One can build cues with their Boy Scout pocket knife and a hunk of wood to get started if that's where you want to begin.
The question is...where do you want to end up? Do you want to just build 300$ cues to sell to your friends and family that you have 295$ invested in time and materials? Or would you actually like to pay some bills and replace and restock inventory without having to go into your startup pocket again?
Oh yea....you can buy a lathe to "get started" but the rabbit hole is a very deep one.
Tooling...... Just using my shop as an example, roughly 30K in machines ( mostly purchased in the used market) ....probably have close to that in tooling alone. Some are one time buys, some need to be replaced as they get used up.
All of this started over 25 years ago with the purchase of a 100$ metal lathe that was found stuck in the corner at a local machine shop.
The more quality you desire in your end product the higher your quality of machine/tooling costs will climb as will the desire for more space in your shop.
Buying just "1" lathe and setting it up for all of the different operations needed to complete a cue you will soon find out is a major pain in the ass.
This is just the beginning.
Wood....go buy enough wood to build a cue. Better make that enough wood to build 2 or 3 because chances are your first 1 or 2 are going to be mistakes that you end up giving away or using for something entirely different than playing pool with because they wouldn't stay straight.
The learning curve.... even if you start with basic machining skills you will make up words that no young child should ever hear come from your mouth when you turn your beautiful master piece into a wasted piece of shit because you weren't paying attention and forgot to set something correctly or turn a dial the right way because you were distracted by something or someone.

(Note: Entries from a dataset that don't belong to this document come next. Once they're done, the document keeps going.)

-- main characterisation of A's loop when the running maximum never re-hits the sentinel at the end
theorem pvLoopA_spec : ∀ (t : List (Int × Int)) (v : Int) (p : Option Int), pvW v t ≠ -1 →
    t.foldl pvStepA (v, p) =
      if v = pvW v t then (v, p)
      else (t.find? (fun c => c.2 == pvW v t)).elim (v, p) (fun c => (c.2, some c.1)) := by
  intro t
  induction t with
  | nil => intro v p _; simp [pvW]
  | cons c t ih =>
    intro v p hW
    have hWc : pvW v (c :: t) = pvW (max v c.2) t := rfl
    have hvle : v ≤ pvW v (c :: t) := le_pvW _ v
    have hcle : c.2 ≤ pvW v (c :: t) := pvW_ub _ v c (List.mem_cons_self ..)
    simp only [List.foldl_cons]
    by_cases hfire : v = -1 ∨ c.2 > v
    · -- A's update fires on the head
      have hstep : pvStepA (v, p) c = (c.2, some c.1) := by
        simp only [pvStepA]; rw [if_pos hfire]
      rw [hstep]
      have hvne : v ≠ pvW v (c :: t) := by
        rcases hfire with h1 | h1
        · rw [h1] at hW ⊢; exact fun he => hW he.symm
        · omega
      have hWeq : pvW c.2 t = pvW v (c :: t) := by
        rcases le_total v c.2 with h | h
        · rw [hWc, max_eq_right h]
        · have hWt : pvW v (c :: t) = pvW v t := by rw [hWc, max_eq_left h]
          have h1 : pvW c.2 t ≤ pvW v t := pvW_mono t c.2 v h
          have h2 : pvW v t ≤ max v (pvW c.2 t) := pvW_le_max t c.2 v
          have h3 : v < pvW v (c :: t) := lt_of_le_of_ne hvle hvne
          rw [hWt] at h3 ⊢
          omega
      have ihr := ih c.2 (some c.1) (by rw [hWeq]; exact hW)
      rw [hWeq] at ihr
      rw [ihr, if_neg hvne]
      by_cases hc2 : c.2 = pvW v (c :: t)
      · rw [if_pos hc2, List.find?_cons_of_pos (by simp [hc2])]
        rfl
      · rw [if_neg hc2, List.find?_cons_of_neg (by simp [hc2])]
        -- the maximum is attained in t, so both defaults are irrelevant
        rcases pvW_attained (c :: t) v with h | ⟨d, hd, hdv⟩
        · exact absurd h.symm hvne
        · rcases List.mem_cons.mp hd with rfl | hd
          · exact absurd hdv hc2
          · have hs : (t.find? (fun x => x.2 == pvW v (c :: t))).isSome :=
              List.find?_isSome.mpr ⟨d, hd, by simp [hdv]⟩
            rcases Option.isSome_iff_exists.mp hs with ⟨e, he⟩
            rw [he]; rfl
    · -- the head is skipped
      push_neg at hfire
      have hstep : pvStepA (v, p) c = (v, p) := by
        simp only [pvStepA]; rw [if_neg (by push_neg; omega)]
      rw [hstep]
      have hWt : pvW v (c :: t) = pvW v t := by rw [hWc, max_eq_left (by omega)]
      have ihr := ih v p (by rw [← hWt]; exact hW)
      rw [← hWt] at ihr
      rw [ihr]
      by_cases hv : v = pvW v (c :: t)
      · rw [if_pos hv, if_pos hv]
      · rw [if_neg hv, if_neg hv, List.find?_cons_of_neg (by simp; omega)]

-- when everything stays strictly below -1 the sentinel never re-fires and the state stays below -1
theorem pvLoopA_fst_lt : ∀ (t : List (Int × Int)) (v : Int) (p : Option Int), v < -1 →
    (∀ c ∈ t, c.2 < -1) → (t.foldl pvStepA (v, p)).1 < -1 := by
  intro t
  induction t with
  | nil => intro v p hv _; exact hv
  | cons c t ih =>
    intro v p hv hall
    have hc := hall c (List.mem_cons_self ..)
    have hrest := fun d hd => hall d (List.mem_cons_of_mem _ hd)
    simp only [List.foldl_cons, pvStepA]
    split
    · exact ih c.2 (some c.1) hc hrest
    · exact ih v p hv hrest

-- membership description of the candidate list
theorem pvCands_mem (pinos : List (List Int)) (destino : Int) (c : Int × Int) :
    c ∈ pvCands pinos destino ↔
      ∃ ip ∈ PySem.List.enumerate pinos, (ip.1 ≠ destino ∧ ip.2 ≠ []) ∧
        PySem.List.max? ip.2 (fun x => x) = some c.2 ∧ c.1 = ip.1 := by
  rw [pvCands, List.mem_filterMap]
  constructor
  · rintro ⟨ip, hip, hg⟩
    by_cases h : ip.1 ≠ destino ∧ ip.2 ≠ []
    · rw [if_pos h] at hg
      rcases Option.map_eq_some_iff.mp hg with ⟨m, hm, hc⟩
      subst hc
      exact ⟨ip, hip, h, hm, rfl⟩
    · rw [if_neg h] at hg; cases hg
  · rintro ⟨ip, hip, hK, hmax, hfst⟩
    refine ⟨ip, hip, ?_⟩
    rw [if_pos hK, hmax]
    simp only [Option.map_some]
    have hcc : c = (ip.1, c.2) := Prod.ext hfst rfl
    rw [← hcc]
-- pv_equiv track=rewrite | github.com/jonathandunn/c2xg | c2xg/Parser.py | parse_for_examples
-- ===== SOURCE A (Python) =====
-- def parse_for_examples(construction, line):
--
--     indexes = [-1]
--     matches = 0
--
--     #Iterate over line from left to right
--     for i in range(len(line)):
--
--         unit = line[i]
--
--         #Check if the first unit matches, to merit further consideration
--         if construction[0][1] == unit[construction[0][0]-1]:
--
--             match = True    #Initiate match flag to True
--
--             #Check each future unit in candidate
--             for j in range(1, len(construction)):
--
--                 #If we reach the padded part of the construction, break it off
--                 if construction[j] == (0,0):
--                     break
--
--                 #If this unit doesn't match, stop looking
--                 if i+j < len(line):
--                     if line[i+j][construction[j][0] - 1] != construction[j][1]:
--
--                         match = False
--                         break
--
--                 #This construction is longer than the remaining line
--                 else:
--                     match = False
--                     break
--
--             #Done with candidate
--             if match == True:
--                 matches += 1
--                 indexes.append(i)    #Save indexes covered by construction match
--
--     return construction, indexes[1:], matches
-- ===== SOURCE B (Python) =====
-- def parse_for_examples(construction, line):
--     # Pattern-major candidate pruning: truncate the padded construction once,
--     # then repeatedly filter the set of surviving start positions per pattern slot.
--     pat = [construction[0]]
--     for sym in construction[1:]:
--         if sym == (0, 0):
--             break
--         pat.append(sym)
--     starts = list(range(len(line) - len(pat) + 1))
--     for j, (s, v) in enumerate(pat):
--         starts = [i for i in starts if line[i + j][s - 1] == v]
--     return construction, starts, len(starts)
-- ===== Notes on version B (the rewrite author's own statement) =====
-- stated objective: alternative
-- what changed: A scans text positions with a per-candidate inner loop carrying a match flag and an in-loop terminator check; B truncates the padded pattern once, then prunes a list of surviving start positions slot by slot (pattern-major filtering).
-- outside the precondition, e.g. on parse_for_examples([], []): A returns ([], [], 0), B raises IndexError
import Mathlib
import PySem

The amount of wood you will need never ends. Just matching 2 shafts alone you may need 25 to find 2 that weigh the same, have the same flex response and are close in tone quality. Learning how to keep a one inch dowel that you are going to turn down to roughly a half inch in diameter straight and being able cut it without having to sand the crap out of it to get the tooling marks out is always a challenge in itself.
Joint pins, glue, leather wraps, linen wraps, phenolics, more tooling because you don't already have enough.
Finishing material...how are going to finish your cues? Do you want the finish to last for years or just a few months? Do you just want a coating that is shiny but still full of polished scratch marks or a coating that looks like a piece of polished glass?
Learning these things and perfecting these things are two different animals. It takes time, it takes a willingness to achieve, it takes a desire to build every cue that you have finished to be better than the last one you completed.
The whole process will either become an addiction or a pain in the ass that you wish you would have never gotten into!
Which ever direction it takes you in, good luck.